**YOUR TASK**
Using the records below, output the stretch that opens with the line containing "instance (columns : List" and closes with the line containing "-- A's loop body", exactly and including both lines, with nothing more.

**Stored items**
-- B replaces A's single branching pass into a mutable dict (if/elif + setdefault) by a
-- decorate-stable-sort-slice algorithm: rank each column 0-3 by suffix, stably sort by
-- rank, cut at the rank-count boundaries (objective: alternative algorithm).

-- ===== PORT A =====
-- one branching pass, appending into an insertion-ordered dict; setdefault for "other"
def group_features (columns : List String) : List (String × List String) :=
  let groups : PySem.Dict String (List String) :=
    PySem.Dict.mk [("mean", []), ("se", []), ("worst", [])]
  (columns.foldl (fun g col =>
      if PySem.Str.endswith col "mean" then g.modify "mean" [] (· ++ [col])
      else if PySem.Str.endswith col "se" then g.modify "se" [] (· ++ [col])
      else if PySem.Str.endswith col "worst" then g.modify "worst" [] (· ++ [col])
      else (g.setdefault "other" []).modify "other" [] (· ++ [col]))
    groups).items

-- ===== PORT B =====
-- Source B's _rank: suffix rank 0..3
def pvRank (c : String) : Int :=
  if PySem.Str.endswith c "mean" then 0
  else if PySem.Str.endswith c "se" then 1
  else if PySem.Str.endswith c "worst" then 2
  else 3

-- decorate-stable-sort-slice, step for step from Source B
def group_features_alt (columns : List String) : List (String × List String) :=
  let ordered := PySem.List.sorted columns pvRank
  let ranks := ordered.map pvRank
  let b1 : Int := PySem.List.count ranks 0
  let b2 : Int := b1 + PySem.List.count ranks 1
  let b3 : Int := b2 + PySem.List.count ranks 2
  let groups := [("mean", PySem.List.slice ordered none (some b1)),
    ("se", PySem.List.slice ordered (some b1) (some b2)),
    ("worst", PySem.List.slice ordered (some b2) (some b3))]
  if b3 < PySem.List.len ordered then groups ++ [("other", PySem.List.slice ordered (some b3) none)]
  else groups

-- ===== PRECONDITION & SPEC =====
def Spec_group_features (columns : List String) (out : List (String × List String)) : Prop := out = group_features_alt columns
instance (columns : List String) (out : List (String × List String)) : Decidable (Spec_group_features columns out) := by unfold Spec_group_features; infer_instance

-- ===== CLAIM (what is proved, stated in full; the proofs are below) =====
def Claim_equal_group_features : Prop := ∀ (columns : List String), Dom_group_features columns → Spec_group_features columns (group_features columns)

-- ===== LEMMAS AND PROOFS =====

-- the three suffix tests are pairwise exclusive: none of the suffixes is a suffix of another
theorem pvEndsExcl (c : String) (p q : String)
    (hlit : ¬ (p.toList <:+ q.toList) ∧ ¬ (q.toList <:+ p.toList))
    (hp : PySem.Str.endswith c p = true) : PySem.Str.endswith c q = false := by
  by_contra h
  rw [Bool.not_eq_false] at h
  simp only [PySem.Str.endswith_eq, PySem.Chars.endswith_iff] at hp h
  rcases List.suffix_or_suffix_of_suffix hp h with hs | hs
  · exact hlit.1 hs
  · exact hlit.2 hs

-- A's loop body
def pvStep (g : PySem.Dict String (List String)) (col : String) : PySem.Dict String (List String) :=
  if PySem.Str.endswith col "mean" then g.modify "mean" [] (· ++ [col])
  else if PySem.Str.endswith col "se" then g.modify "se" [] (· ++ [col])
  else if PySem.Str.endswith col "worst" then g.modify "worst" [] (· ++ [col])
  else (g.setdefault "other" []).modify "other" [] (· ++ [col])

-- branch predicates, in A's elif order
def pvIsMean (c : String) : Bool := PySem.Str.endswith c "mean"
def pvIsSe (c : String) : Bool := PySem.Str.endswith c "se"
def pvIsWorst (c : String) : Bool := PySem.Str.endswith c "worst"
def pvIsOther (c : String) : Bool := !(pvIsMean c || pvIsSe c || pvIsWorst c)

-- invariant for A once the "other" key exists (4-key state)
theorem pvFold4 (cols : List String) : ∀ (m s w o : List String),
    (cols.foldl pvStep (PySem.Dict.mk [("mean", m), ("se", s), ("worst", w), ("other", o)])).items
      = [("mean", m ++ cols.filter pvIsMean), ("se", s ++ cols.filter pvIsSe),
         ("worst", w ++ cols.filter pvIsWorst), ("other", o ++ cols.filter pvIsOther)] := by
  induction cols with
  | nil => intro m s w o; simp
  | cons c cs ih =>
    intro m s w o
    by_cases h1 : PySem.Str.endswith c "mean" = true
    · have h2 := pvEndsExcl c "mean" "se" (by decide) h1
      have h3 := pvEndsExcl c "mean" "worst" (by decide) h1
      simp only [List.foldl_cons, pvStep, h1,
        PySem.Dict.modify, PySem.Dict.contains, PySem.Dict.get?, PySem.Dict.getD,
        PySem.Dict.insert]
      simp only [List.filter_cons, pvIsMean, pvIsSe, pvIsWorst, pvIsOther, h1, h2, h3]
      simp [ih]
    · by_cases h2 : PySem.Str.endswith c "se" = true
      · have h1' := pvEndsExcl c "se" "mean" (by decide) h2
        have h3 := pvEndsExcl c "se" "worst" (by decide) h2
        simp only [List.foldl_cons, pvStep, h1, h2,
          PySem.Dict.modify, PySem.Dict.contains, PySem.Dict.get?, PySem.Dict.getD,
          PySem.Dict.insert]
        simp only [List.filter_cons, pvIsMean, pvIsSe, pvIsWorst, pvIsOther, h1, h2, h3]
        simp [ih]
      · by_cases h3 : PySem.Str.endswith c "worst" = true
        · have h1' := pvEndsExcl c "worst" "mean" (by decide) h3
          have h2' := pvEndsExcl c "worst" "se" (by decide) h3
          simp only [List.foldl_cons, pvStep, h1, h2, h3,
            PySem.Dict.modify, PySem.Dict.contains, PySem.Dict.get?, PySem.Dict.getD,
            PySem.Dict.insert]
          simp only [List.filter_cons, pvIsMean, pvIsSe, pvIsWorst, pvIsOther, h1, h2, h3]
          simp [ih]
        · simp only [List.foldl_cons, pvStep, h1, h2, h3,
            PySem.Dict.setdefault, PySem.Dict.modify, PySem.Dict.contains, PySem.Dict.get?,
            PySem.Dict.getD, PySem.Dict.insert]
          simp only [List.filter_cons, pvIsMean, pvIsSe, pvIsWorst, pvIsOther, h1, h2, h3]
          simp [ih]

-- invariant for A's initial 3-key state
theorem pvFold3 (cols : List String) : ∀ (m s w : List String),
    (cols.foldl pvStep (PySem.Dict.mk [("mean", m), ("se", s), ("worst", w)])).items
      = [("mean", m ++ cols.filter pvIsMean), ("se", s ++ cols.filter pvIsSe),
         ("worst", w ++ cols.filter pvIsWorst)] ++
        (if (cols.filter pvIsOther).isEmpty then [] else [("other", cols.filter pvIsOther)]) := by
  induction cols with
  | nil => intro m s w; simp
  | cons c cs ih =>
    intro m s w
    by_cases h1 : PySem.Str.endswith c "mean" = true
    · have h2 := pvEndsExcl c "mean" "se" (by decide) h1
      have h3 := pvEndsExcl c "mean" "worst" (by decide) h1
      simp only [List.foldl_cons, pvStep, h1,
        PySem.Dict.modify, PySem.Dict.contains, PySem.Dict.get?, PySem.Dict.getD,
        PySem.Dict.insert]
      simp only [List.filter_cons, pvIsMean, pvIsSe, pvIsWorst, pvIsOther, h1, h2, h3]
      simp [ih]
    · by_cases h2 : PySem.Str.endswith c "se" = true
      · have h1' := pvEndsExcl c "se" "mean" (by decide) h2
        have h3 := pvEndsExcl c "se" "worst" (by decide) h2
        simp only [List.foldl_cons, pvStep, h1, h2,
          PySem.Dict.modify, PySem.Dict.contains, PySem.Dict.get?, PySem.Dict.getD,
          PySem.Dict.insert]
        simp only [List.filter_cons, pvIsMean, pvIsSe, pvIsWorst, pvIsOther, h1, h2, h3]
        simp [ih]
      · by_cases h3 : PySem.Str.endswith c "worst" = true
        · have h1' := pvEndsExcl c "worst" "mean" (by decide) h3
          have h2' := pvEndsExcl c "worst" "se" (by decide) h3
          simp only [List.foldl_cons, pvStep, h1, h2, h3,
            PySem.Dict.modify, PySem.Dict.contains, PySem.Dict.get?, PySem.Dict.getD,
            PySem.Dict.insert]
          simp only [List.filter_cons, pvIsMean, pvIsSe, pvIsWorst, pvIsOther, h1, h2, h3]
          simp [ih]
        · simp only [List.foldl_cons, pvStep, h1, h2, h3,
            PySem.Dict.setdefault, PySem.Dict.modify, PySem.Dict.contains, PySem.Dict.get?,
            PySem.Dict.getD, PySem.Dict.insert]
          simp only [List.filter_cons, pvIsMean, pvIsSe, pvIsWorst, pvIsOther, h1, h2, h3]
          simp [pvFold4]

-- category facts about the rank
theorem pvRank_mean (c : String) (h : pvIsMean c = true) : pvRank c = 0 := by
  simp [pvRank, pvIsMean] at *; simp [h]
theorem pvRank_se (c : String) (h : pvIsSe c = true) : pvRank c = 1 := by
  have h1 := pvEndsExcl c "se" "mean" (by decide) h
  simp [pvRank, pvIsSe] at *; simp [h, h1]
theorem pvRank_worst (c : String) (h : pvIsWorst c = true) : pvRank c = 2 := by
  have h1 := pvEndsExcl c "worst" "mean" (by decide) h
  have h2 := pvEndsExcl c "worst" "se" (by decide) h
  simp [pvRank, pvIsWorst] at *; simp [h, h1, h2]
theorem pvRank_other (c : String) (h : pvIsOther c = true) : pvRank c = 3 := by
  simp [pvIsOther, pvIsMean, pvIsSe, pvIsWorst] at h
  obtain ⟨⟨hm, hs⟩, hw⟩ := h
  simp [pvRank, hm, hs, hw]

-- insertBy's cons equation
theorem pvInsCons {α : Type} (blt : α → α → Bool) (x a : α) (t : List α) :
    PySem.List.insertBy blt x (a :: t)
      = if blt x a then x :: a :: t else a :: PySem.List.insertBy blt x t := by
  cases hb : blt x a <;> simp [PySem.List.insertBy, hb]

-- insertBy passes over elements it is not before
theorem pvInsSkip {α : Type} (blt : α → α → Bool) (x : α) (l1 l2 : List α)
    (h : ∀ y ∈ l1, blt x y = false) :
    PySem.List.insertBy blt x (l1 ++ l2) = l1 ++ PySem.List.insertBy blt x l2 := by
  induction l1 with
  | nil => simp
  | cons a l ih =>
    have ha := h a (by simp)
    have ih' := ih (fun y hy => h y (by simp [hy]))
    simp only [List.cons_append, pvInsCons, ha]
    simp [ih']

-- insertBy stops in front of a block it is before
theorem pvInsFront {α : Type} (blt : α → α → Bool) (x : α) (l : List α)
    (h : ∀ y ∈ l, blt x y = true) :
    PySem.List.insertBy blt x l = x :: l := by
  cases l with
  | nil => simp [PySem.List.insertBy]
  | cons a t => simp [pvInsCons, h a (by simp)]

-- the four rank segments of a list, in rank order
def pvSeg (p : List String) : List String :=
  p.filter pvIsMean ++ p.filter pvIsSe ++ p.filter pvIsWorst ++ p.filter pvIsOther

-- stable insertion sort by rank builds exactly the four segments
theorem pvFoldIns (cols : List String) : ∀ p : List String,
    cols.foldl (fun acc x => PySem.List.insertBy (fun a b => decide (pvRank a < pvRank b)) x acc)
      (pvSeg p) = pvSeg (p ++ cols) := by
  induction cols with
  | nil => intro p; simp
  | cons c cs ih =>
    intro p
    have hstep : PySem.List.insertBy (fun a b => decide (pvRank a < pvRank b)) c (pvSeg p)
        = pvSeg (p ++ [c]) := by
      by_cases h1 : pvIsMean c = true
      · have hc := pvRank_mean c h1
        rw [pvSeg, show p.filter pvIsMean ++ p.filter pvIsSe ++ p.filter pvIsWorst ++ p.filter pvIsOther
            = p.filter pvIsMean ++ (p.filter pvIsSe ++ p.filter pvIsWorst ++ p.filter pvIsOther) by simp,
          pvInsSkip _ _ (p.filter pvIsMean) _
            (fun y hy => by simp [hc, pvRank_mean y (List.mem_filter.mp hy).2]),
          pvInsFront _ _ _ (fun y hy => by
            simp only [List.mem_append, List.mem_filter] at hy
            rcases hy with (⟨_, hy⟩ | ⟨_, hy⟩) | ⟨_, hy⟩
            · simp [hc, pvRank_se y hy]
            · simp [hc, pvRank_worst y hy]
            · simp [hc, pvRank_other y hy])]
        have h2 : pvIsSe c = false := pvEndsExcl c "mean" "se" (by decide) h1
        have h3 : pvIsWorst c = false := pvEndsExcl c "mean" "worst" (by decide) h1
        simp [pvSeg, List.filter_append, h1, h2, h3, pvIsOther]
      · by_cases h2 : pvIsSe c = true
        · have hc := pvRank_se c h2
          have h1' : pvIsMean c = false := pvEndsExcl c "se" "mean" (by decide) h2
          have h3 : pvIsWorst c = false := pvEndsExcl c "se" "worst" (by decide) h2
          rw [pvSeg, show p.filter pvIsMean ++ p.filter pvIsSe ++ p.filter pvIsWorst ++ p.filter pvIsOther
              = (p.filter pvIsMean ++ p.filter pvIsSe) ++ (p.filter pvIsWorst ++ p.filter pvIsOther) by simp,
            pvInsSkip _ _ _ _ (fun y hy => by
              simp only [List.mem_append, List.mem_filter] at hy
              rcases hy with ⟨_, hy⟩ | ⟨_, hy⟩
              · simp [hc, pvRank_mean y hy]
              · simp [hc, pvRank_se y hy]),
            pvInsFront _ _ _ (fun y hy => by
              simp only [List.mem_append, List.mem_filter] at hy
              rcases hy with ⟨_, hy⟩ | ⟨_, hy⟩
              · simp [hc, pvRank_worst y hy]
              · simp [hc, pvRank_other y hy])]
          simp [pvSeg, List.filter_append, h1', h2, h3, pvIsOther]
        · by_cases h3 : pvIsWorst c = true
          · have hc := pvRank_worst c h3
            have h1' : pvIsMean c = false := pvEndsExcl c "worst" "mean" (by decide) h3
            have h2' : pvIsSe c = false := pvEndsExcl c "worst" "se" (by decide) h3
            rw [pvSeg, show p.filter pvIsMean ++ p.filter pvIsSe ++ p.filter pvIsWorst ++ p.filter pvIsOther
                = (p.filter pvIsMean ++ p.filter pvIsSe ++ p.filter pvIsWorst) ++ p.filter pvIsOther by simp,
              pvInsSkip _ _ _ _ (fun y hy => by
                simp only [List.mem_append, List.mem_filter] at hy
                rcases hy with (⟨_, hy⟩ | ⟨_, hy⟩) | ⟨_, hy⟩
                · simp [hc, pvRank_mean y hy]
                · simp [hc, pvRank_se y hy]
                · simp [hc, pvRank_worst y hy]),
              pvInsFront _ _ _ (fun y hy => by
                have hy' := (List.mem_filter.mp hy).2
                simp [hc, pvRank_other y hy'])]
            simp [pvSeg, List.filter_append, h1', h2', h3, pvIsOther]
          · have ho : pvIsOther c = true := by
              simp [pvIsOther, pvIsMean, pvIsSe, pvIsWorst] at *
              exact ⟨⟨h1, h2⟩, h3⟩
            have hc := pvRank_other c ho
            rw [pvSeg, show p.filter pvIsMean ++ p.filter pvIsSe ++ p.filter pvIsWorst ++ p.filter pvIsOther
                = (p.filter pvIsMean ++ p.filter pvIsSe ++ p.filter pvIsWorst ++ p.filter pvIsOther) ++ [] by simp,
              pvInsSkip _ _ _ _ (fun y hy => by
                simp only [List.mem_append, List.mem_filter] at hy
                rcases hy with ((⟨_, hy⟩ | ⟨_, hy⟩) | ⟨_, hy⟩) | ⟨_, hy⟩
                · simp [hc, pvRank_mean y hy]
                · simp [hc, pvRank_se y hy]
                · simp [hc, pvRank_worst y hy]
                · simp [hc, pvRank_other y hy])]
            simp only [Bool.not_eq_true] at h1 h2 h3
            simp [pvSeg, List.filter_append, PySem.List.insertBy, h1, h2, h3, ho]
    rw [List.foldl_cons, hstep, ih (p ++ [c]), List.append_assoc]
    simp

**SOLUTION FOR THIS EXERCISE**
instance (columns : List String) (out : List (String × List String)) : Decidable (Spec_group_features columns out) := by unfold Spec_group_features; infer_instance

-- ===== CLAIM (what is proved, stated in full; the proofs are below) =====
def Claim_equal_group_features : Prop := ∀ (columns : List String), Dom_group_features columns → Spec_group_features columns (group_features columns)

-- ===== LEMMAS AND PROOFS =====

-- the three suffix tests are pairwise exclusive: none of the suffixes is a suffix of another
theorem pvEndsExcl (c : String) (p q : String)
    (hlit : ¬ (p.toList <:+ q.toList) ∧ ¬ (q.toList <:+ p.toList))
    (hp : PySem.Str.endswith c p = true) : PySem.Str.endswith c q = false := by
  by_contra h
  rw [Bool.not_eq_false] at h
  simp only [PySem.Str.endswith_eq, PySem.Chars.endswith_iff] at hp h
  rcases List.suffix_or_suffix_of_suffix hp h with hs | hs
  · exact hlit.1 hs
  · exact hlit.2 hs

-- A's loop body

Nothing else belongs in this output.